====== TASK MATERIAL ======

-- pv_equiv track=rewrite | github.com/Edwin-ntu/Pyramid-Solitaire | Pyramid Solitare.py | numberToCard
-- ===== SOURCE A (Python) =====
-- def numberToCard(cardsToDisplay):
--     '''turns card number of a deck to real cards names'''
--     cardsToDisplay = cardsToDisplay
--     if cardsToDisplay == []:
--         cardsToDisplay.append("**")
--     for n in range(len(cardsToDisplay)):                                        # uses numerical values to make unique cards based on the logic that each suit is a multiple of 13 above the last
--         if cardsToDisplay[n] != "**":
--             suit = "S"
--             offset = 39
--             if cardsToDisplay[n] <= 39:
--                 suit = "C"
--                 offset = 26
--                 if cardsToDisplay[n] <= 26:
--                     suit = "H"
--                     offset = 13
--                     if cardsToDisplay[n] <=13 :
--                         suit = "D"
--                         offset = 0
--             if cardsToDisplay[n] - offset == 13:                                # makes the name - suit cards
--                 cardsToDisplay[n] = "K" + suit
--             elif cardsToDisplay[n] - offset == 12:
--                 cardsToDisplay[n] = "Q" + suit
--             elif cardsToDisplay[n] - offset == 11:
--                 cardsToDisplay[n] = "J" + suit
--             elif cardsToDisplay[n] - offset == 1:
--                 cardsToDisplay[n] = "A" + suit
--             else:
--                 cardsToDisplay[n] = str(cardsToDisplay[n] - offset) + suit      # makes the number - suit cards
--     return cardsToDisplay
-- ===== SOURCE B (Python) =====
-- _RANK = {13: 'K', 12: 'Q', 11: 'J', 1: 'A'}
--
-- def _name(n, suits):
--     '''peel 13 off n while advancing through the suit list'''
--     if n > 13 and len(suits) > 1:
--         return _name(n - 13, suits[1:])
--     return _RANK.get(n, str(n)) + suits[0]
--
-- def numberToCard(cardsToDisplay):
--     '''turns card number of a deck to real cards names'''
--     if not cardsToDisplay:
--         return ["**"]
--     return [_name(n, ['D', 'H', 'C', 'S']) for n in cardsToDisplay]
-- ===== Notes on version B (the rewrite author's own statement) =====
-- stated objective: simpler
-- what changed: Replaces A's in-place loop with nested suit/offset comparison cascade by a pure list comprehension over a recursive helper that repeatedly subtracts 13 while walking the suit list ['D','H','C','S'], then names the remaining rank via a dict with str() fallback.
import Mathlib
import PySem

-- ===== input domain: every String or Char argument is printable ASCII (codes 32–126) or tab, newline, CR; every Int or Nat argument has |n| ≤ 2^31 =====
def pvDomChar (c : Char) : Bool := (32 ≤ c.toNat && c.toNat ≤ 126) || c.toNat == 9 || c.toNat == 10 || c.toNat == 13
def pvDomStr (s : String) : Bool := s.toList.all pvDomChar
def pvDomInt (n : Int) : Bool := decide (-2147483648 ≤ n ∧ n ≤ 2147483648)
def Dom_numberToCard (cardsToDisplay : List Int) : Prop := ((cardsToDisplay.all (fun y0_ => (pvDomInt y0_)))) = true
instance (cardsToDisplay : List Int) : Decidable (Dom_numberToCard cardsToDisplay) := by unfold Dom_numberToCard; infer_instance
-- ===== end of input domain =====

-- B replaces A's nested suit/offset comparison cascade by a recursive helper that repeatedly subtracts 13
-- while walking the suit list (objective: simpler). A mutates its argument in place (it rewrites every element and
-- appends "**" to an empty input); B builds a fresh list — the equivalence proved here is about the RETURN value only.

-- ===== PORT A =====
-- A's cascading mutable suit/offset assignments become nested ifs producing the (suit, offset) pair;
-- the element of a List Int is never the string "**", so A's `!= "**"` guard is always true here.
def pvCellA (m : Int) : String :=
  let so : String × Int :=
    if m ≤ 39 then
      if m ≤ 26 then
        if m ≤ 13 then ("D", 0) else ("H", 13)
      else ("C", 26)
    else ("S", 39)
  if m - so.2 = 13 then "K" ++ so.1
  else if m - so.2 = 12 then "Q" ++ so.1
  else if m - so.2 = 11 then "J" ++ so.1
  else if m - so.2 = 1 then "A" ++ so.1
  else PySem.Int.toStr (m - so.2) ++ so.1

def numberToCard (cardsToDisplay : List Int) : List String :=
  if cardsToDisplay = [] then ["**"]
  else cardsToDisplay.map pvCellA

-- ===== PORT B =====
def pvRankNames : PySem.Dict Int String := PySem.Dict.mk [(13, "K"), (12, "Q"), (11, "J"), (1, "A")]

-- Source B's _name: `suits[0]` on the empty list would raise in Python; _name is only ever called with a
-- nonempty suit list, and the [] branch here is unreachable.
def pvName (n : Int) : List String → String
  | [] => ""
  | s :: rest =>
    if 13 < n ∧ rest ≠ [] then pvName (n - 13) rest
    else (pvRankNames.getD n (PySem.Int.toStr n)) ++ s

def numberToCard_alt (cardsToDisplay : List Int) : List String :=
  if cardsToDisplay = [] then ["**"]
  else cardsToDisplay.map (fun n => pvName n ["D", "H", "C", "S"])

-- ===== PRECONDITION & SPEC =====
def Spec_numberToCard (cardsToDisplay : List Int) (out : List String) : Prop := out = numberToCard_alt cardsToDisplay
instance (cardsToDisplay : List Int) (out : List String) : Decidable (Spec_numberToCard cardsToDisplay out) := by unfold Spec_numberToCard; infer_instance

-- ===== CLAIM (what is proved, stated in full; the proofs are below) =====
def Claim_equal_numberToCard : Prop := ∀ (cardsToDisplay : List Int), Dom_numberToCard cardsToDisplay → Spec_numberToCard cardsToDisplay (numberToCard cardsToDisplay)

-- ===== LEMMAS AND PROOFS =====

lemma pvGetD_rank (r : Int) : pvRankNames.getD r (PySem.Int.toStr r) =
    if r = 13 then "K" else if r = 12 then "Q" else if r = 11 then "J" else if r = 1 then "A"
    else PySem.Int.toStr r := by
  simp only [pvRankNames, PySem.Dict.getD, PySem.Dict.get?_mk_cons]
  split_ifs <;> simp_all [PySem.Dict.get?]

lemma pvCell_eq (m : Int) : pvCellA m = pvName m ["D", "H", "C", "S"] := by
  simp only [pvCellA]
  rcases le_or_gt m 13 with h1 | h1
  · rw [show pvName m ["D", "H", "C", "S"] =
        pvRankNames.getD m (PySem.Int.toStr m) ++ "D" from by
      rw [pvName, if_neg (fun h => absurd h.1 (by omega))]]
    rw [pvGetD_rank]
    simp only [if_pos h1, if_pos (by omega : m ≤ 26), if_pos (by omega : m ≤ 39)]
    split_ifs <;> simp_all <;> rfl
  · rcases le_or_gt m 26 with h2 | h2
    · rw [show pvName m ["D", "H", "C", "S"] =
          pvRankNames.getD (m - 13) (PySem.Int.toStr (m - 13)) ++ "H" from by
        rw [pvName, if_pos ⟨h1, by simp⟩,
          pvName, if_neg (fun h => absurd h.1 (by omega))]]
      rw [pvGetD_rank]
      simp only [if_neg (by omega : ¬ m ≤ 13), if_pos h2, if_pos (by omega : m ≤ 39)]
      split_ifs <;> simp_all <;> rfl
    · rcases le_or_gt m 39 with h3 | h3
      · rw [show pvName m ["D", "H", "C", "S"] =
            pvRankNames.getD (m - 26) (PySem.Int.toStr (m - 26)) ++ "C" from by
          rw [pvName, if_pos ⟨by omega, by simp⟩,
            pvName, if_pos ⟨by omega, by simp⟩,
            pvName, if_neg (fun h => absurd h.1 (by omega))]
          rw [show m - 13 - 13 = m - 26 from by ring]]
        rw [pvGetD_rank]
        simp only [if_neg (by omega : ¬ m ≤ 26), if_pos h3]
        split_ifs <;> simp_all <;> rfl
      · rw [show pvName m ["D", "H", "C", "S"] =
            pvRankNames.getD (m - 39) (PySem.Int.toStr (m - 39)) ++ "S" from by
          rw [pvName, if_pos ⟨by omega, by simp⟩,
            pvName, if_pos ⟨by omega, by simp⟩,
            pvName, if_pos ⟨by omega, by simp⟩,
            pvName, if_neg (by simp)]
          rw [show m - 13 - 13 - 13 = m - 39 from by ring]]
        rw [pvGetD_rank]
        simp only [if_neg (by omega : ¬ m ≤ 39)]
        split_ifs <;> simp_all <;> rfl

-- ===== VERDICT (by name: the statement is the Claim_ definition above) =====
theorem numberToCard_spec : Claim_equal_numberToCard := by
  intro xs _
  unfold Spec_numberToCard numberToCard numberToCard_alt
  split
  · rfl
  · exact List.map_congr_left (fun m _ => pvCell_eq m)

======
====== TASK MATERIAL ======

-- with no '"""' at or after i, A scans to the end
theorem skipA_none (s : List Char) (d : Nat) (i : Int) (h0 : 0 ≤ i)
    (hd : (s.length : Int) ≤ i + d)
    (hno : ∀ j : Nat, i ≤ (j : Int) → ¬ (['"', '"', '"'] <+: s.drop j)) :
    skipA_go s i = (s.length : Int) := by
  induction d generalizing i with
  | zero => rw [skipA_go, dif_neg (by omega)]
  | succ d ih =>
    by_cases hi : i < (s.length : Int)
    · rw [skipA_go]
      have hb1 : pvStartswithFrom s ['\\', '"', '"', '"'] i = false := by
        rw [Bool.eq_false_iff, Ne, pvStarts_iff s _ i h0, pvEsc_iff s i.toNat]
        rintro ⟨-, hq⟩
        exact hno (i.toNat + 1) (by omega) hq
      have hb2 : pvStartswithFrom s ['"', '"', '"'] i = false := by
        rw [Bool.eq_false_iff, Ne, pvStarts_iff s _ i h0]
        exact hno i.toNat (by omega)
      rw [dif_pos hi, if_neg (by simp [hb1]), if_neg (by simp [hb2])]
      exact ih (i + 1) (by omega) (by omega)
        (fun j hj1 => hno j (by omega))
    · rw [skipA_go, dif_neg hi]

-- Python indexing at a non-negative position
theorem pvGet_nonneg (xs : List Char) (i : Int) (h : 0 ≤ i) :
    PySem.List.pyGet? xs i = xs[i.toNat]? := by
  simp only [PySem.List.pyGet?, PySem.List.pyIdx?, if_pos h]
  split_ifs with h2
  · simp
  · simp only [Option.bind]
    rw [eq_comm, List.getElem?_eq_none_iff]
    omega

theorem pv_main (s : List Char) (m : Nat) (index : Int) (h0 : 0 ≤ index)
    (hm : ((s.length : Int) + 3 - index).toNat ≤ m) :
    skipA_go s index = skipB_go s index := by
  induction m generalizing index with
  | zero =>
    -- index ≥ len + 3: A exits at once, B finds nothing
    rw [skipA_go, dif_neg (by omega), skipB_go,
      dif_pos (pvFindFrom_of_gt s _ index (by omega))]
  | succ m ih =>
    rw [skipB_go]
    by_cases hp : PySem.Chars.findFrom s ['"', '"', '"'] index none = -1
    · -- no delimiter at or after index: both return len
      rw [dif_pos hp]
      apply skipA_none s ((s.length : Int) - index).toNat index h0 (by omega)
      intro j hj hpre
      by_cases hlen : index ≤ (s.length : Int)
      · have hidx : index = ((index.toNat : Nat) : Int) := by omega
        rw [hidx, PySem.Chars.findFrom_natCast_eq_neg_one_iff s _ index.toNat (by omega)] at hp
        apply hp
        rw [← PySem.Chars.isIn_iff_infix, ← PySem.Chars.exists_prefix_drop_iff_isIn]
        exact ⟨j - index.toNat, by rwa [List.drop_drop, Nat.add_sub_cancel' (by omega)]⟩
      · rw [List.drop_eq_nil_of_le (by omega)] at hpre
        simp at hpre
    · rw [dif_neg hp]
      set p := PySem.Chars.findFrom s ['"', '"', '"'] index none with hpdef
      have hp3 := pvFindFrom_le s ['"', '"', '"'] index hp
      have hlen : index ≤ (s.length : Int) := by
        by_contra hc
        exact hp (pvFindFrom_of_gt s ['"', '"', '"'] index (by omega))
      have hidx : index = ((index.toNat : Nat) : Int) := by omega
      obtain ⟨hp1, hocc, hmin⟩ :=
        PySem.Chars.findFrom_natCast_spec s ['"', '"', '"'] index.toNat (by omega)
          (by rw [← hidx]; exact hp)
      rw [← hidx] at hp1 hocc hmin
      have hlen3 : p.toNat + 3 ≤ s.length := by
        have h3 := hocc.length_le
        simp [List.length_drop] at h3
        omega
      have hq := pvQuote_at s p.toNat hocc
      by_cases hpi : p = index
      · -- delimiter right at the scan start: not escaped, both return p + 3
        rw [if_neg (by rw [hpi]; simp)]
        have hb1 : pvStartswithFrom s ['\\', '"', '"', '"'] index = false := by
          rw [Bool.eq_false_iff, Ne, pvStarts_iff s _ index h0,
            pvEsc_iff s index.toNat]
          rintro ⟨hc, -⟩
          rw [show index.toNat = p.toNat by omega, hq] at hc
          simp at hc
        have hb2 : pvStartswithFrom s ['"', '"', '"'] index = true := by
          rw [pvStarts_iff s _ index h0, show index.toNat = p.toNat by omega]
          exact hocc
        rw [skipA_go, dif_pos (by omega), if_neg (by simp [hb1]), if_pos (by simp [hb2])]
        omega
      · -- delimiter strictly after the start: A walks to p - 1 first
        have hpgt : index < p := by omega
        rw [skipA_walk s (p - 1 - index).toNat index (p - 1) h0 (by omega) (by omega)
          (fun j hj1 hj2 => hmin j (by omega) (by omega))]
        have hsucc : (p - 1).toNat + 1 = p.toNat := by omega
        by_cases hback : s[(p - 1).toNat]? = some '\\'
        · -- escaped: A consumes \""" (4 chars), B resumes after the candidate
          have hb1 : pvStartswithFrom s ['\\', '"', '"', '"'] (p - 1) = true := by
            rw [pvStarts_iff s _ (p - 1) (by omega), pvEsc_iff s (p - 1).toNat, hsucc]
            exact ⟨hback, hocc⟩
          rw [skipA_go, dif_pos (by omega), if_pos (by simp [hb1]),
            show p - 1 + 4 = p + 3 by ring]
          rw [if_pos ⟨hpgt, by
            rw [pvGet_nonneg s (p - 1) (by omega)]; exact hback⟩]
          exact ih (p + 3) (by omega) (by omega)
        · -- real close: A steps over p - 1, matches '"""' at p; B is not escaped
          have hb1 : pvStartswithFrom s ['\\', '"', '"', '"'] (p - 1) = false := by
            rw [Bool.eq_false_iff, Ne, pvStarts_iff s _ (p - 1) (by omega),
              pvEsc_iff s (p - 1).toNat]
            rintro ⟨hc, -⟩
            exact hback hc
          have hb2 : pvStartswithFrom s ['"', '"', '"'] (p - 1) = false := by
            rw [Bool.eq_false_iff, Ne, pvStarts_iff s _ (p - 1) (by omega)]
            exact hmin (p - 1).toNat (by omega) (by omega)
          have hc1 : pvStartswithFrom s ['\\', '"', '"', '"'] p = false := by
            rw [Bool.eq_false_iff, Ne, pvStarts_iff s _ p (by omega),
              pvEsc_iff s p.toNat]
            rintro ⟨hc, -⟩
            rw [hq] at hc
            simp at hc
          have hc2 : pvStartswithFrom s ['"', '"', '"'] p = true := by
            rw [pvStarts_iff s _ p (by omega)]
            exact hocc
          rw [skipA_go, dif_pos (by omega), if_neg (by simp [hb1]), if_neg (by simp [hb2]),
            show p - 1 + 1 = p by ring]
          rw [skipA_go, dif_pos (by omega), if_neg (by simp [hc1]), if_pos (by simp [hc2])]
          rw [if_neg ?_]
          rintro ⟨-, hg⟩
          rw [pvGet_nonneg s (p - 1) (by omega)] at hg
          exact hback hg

======

BRIEF: Please copy every line in the entries where "pvCellA" appears.

WRITTEN ANSWER:
def pvCellA (m : Int) : String :=
  else cardsToDisplay.map pvCellA
lemma pvCell_eq (m : Int) : pvCellA m = pvName m ["D", "H", "C", "S"] := by
  simp only [pvCellA]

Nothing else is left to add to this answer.